Honesty in and of itself was a form of trust. She had only truly trusted two people in her life. Friar Tucker and Mrs. Simpson. A hostage houseguest was not supposed to trust her captor. Or feel safe. Or feel this much desire. Yet she did.

And as the silence lengthened between them, he cupped her face with his hands. Her heart pounded against her breasts as if she had been running uphill, and then he bent his head and kissed her.

She stood on the landing, still holding tightly to the balustrade as if to catch some of her weight.
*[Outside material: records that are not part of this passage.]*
theorem pvBfs_fold (m : List (List Int)) (rows cols : Int)
    (V V₀ : Finset (Int × Int)) (rest : List (Int × Int)) (s₀ p : Int × Int)
    (hpV : p ∈ V) (hpV₀ : p ∉ V₀) (hVV₀ : V₀ ⊆ V) :
    ∀ (L : List (Int × Int)) (st : Finset (Int × Int) × List (Int × Int)),
      (∀ d ∈ L, d ∈ pvDirs) →
      pvBInv m rows cols V V₀ rest s₀ st →
      ∀ t, L.foldl
        (fun (s : Finset (Int × Int) × List (Int × Int)) d =>
          let q := (p.1 + d.1, p.2 + d.2)
          if pvGood m rows cols s.1 q then (insert q s.1, s.2 ++ [q]) else s) st = t →
      st.1 ⊆ t.1 ∧ pvBInv m rows cols V V₀ rest s₀ t ∧
      (∀ d ∈ L, pvInb rows cols (p.1 + d.1) (p.2 + d.2) = true →
        pvCell m (p.1 + d.1) (p.2 + d.2) = 1 → (p.1 + d.1, p.2 + d.2) ∈ t.1) := by
  intro L
  induction L with
  | nil =>
      intro st _ hinv t ht
      subst ht
      exact ⟨Finset.Subset.refl _, hinv, by simp⟩
  | cons d L' ihL =>
      intro st hL hinv t ht
      rw [List.foldl_cons] at ht
      obtain ⟨i1, i2, i3, i4, i5, i6, i7, i8, i9⟩ := hinv
      by_cases hg : pvGood m rows cols st.1 (p.1 + d.1, p.2 + d.2) = true
      · simp only [hg, if_pos] at ht
        have hgood : (pvInb rows cols (p.1 + d.1) (p.2 + d.2) = true ∧
            (p.1 + d.1, p.2 + d.2) ∉ st.1) ∧ pvCell m (p.1 + d.1) (p.2 + d.2) = 1 := by
          simpa [pvGood] using hg
        obtain ⟨⟨hinb, hqs⟩, hcell⟩ := hgood
        set q : Int × Int := (p.1 + d.1, p.2 + d.2) with hq
        have hqall : q ∈ pvAll rows cols := pvMem_all.mpr hinb
        have hqV : q ∉ V := fun hx => hqs (i1 hx)
        have hinv' : pvBInv m rows cols V V₀ rest s₀ (insert q st.1, st.2 ++ [q]) := by
          refine ⟨i1.trans (Finset.subset_insert q st.1), ?_, ?_, ?_, ?_, ?_, ?_, ?_, ?_⟩
          · intro x hx
            rcases List.mem_append.mp hx with hx | hx
            · exact Finset.mem_insert_of_mem (i2 x hx)
            · simp only [List.mem_singleton] at hx
              subst hx
              exact Finset.mem_insert_self _ _
          · refine List.Nodup.append i3 (List.nodup_singleton q) ?_
            intro x hx hx'
            simp only [List.mem_singleton] at hx'
            subst hx'
            exact hqs (i2 q hx)
          · intro x hx hxq
            rcases Finset.mem_insert.mp hx with rfl | hx'
            · exact List.mem_append.mpr (Or.inr (List.mem_singleton_self _))
            · exact List.mem_append.mpr (Or.inl (i4 x hx' hxq))
          · intro x hx hxr
            rcases List.mem_append.mp hx with hx' | hx'
            · exact i5 x hx' hxr
            · simp only [List.mem_singleton] at hx'
              subst hx'
              exact hqV
          · intro x hx
            exact List.mem_append.mpr (Or.inl (i6 x hx))
          · have : (insert q st.1 \ V).card = (st.1 \ V).card + 1 := by
              have he : insert q st.1 \ V = insert q (st.1 \ V) := by
                ext x
                simp only [Finset.mem_sdiff, Finset.mem_insert]
                constructor
                · rintro ⟨rfl | hx, hnx⟩
                  · exact Or.inl rfl
                  · exact Or.inr ⟨hx, hnx⟩
                · rintro (rfl | ⟨hx, hnx⟩)
                  · exact ⟨Or.inl rfl, hqV⟩
                  · exact ⟨Or.inr hx, hnx⟩
              rw [he, Finset.card_insert_of_notMem (by simp [Finset.mem_sdiff, hqs])]
            simp only [List.length_append, List.length_singleton]
            push_cast
            rw [this] at *
            push_cast
            omega
          · intro x hx hxV₀
            rcases Finset.mem_insert.mp hx with rfl | hx'
            · have hp : p ∈ pvReach m rows cols V₀ s₀ := i8 p (i1 hpV) hpV₀
              refine Relation.ReflTransGen.tail hp ?_
              refine ⟨pvNbr_of_dir p d (hL d List.mem_cons_self), hinb, hcell, ?_⟩
              intro hx
              exact hqV (hVV₀ hx)
            · exact i8 x hx' hxV₀
          · have := pvSdiff_insert_card (W := st.1) hqall hqs
            simp only [List.length_append, List.length_singleton]
            omega
        have hres := ihL (insert q st.1, st.2 ++ [q])
          (fun e he => hL e (List.mem_cons_of_mem d he)) hinv' t ht
        obtain ⟨hmono, rinv, rproc⟩ := hres
        refine ⟨(Finset.subset_insert q st.1).trans hmono, rinv, ?_⟩
        intro e he hei hec
        rcases List.mem_cons.mp he with rfl | he'
        · exact hmono (Finset.mem_insert_self _ _)
        · exact rproc e he' hei hec
      · simp only [hg, if_neg, Bool.not_eq_true] at ht
        have hres := ihL st (fun e he => hL e (List.mem_cons_of_mem d he))
          ⟨i1, i2, i3, i4, i5, i6, i7, i8, i9⟩ t ht
        obtain ⟨hmono, rinv, rproc⟩ := hres
        refine ⟨hmono, rinv, ?_⟩
        intro e he hei hec
        rcases List.mem_cons.mp he with rfl | he'
        · have : (p.1 + e.1, p.2 + e.2) ∈ st.1 := by
            by_contra hx
            apply hg
            simp [pvGood, hei, hec, hx]
          exact hmono this
        · exact rproc e he' hei hec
Her mouth opened taking his tongue and giving her his.

She wanted to touch him, to know him as she had that night in the glade, except in the light where she could see and feel him, where her mind could not lose him in the darkness.

His kiss gentled, a contradiction to the raw desire she sensed in him and which coursed through her.

He pulled back, his hooded eyes surveying her as if to discern her thoughts.

Strangely, she was no longer afraid of the future.

She had at last found the capacity within herself to confront her future on her own terms. “Will everyone not wonder where we are?” she asked. “Are they not looking for us?”

He swept back a wayward strand of her hair and lent his mouth to the shell of her ear. “I am the only person who went after you today, Rose. If they wonder, they will not speak of it upon our return.”